World Economic Forum: Trust in 2030

Distraction

I’m re-reading Distraction by Bruce Sterling. Published in 1998, it is/was frighteningly prescient.  Here are a few of my favorite excerpts (does that first one remind you of anyone?).

“He’s like a not very bright child who can be deceived and managed, but not reasoned with.”

“The American national character realty wasn’t suited for global police duties. It never had been. Tidy and meticulous people such as the Swiss and Swedes were the types who made good cops. America was far better suited to be the World’s Movie Star. The world’s tequila-addled pro-league bowler. The world’s acerbic, bipolar stand-up comedian. Anything but a somber and tedious nation of socially responsible centurions.”

“It always offended him to hear his fellow Americans discussing the vagaries of “white people.” There was simply no such thing as “white people.

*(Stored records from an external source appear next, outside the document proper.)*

-- below c nothing changes: OPT_{c::pre}(x) = OPT_pre(x) for x < c (all coins ≥ 1)
theorem pvOptA_lt {c : Int} {pre : List Int} (hpre : ∀ d ∈ pre, 1 ≤ d) (hc : 1 ≤ c)
    {x : Int} (hx : x < c) {o : Option Nat} (ho : pvIsOpt pre x o) : pvIsOpt (c :: pre) x o := by
  have hall : ∀ d ∈ c :: pre, (1:Int) ≤ d := by
    intro d hd; rcases List.mem_cons.mp hd with rfl | hd
    · exact hc
    · exact hpre d hd
  have hnoc : ∀ (j : Nat), ¬ pvReach (c :: pre) j (x - c) := by
    intro j hj
    have := pvReach_nonneg hall hj
    omega
  match o, ho with
  | none, ho =>
    intro k hk
    rcases pvReach_cons_inv hk with h | ⟨k', rfl, h⟩
    · exact ho k h
    · exact hnoc k' h
  | some k, ho =>
    refine ⟨pvReach_mono (fun d hd => List.mem_cons_of_mem _ hd) ho.1, fun j hj => ?_⟩
    rcases pvReach_cons_inv hj with h | ⟨j', rfl, h⟩
    · exact ho.2 j h
    · exact absurd h (hnoc j')

theorem pvAGet_set (a : Array (Option Nat)) (i : Nat) (v : Option Nat) (j : Nat) (hi : i < a.size) :
    pvAGet (a.setIfInBounds i v) j = if i = j then v else pvAGet a j := by
  unfold pvAGet
  rw [Array.getD_eq_getD_getElem?, Array.getD_eq_getD_getElem?, Array.getElem?_setIfInBounds]
  by_cases h : i = j
  · subst h; simp [hi]
  · simp [h]

theorem pvAGet_replicate (i : Nat) : pvAGet (Array.replicate 10001 (none : Option Nat)) i = none := by
  unfold pvAGet
  rw [Array.getD_eq_getD_getElem?, Array.getElem?_replicate]
  by_cases h : i < 10001 <;> simp [h]

theorem pvAGet_eq_getElem (a : Array (Option Nat)) (i : Nat) (h : i < a.size) :
    pvAGet a i = a[i] := by
  unfold pvAGet
  rw [Array.getD_eq_getD_getElem?, Array.getElem?_eq_getElem h]
  rfl

-- A's inner sweep for one coin preserves and extends the optimality invariant
theorem pvInnerA (c : Int) (hc : 1 ≤ c) (pre : List Int) (hpre : ∀ d ∈ pre, 1 ≤ d)
    (dp0 : Array (Option Nat)) (hsz : dp0.size = 10001)
    (H0 : ∀ i : Nat, i ≤ 10000 → pvIsOpt pre (i : Int) (pvAGet dp0 i)) :
    ∀ (M : Int) (hcM : c ≤ M), M ≤ 10001 →
      (pvSweepA c dp0 M).size = 10001 ∧
      ∀ i : Nat, i ≤ 10000 →
        (((i : Int) < M → pvIsOpt (c :: pre) (i : Int) (pvAGet (pvSweepA c dp0 M) i)) ∧
         (M ≤ (i : Int) → pvAGet (pvSweepA c dp0 M) i = pvAGet dp0 i)) := by
  intro M hcM
  induction M, hcM using Int.le_induction with
  | base =>
    intro _
    unfold pvSweepA
    rw [PySem.List.pyRange_one_eq_nil le_rfl]
    exact ⟨hsz, fun i hi => ⟨fun hlt => pvOptA_lt hpre hc hlt (H0 i hi), fun _ => rfl⟩⟩
  | succ M hcM ih =>
    intro hM1
    have hM : M ≤ 10000 := by omega
    obtain ⟨ihsz, ihinv⟩ := ih (by omega)
    have hstep : pvSweepA c dp0 (M + 1) = pvStepA c (pvSweepA c dp0 M) M := by
      unfold pvSweepA
      rw [PySem.List.pyRange_one_succ_right hcM, List.foldl_append]
      rfl
    have hguard : (0:Int) ≤ M - c := by omega
    have hset : pvStepA c (pvSweepA c dp0 M) M =
        (pvSweepA c dp0 M).setIfInBounds M.toNat
          (pvOMin (pvAGet (pvSweepA c dp0 M) M.toNat)
            (pvOSucc (pvAGet (pvSweepA c dp0 M) (M - c).toNat))) := by
      unfold pvStepA
      rw [if_pos hguard]
    have hMt : M.toNat < (pvSweepA c dp0 M).size := by omega
    have hMcast : ((M.toNat : Int)) = M := by omega
    constructor
    · rw [hstep, hset, Array.size_setIfInBounds]; exact ihsz
    · intro i hi
      rw [hstep, hset]
      rw [pvAGet_set _ _ _ _ hMt]
      constructor
      · intro hlt
        by_cases hiM : M.toNat = i
        · rw [if_pos hiM]
          have e1 : pvAGet (pvSweepA c dp0 M) M.toNat = pvAGet dp0 M.toNat :=
            (ihinv M.toNat (by omega)).2 (by omega)
          have o2 : pvIsOpt pre (i : Int) (pvAGet (pvSweepA c dp0 M) M.toNat) := by
            rw [e1]
            have := H0 M.toNat (by omega)
            rw [hMcast] at this
            rw [show ((i : Int)) = M by omega]
            exact this
          have hmc : ((M - c).toNat : Int) = M - c := by omega
          have o1 : pvIsOpt (c :: pre) ((i : Int) - c) (pvAGet (pvSweepA c dp0 M) (M - c).toNat) := by
            have := (ihinv (M - c).toNat (by omega)).1 (by omega)
            rw [hmc] at this
            rw [show ((i : Int)) = M by omega]
            exact this
          exact pvOptA_rec o2 o1
        · rw [if_neg hiM]
          exact (ihinv i hi).1 (by omega)
      · intro hge
        have hiM : M.toNat ≠ i := by omega
        rw [if_neg hiM]
        exact (ihinv i hi).2 (by omega)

That stereotype was an artificial construct, like the ridiculous term “Hispanic.” In all the rest of the world, a Peruvian was a Peruvian and a Brazilian was a Brazilian— it was only in America that people somehow became this multilingual, multinational entity called a “Hispanic.”

“Political reality in modern America was the stark fact that electronic networks had eaten the guts out of the old order, while never finding any native order of their own. The horrific speed of digital communication, the consonant flattening of hierarchies, the rise of net-based civil society, and the decline of the industrial base had simply been too much for the American government to cope with and successfully legitimize.”

“Knowledge is inherently precious even if you can’t sell it. Even if you can’t use it. Knowledge is an absolute good. The search for truth is vital. It’s central to civilization. You need knowledge even when your economy and government are absolutely shot to hell.”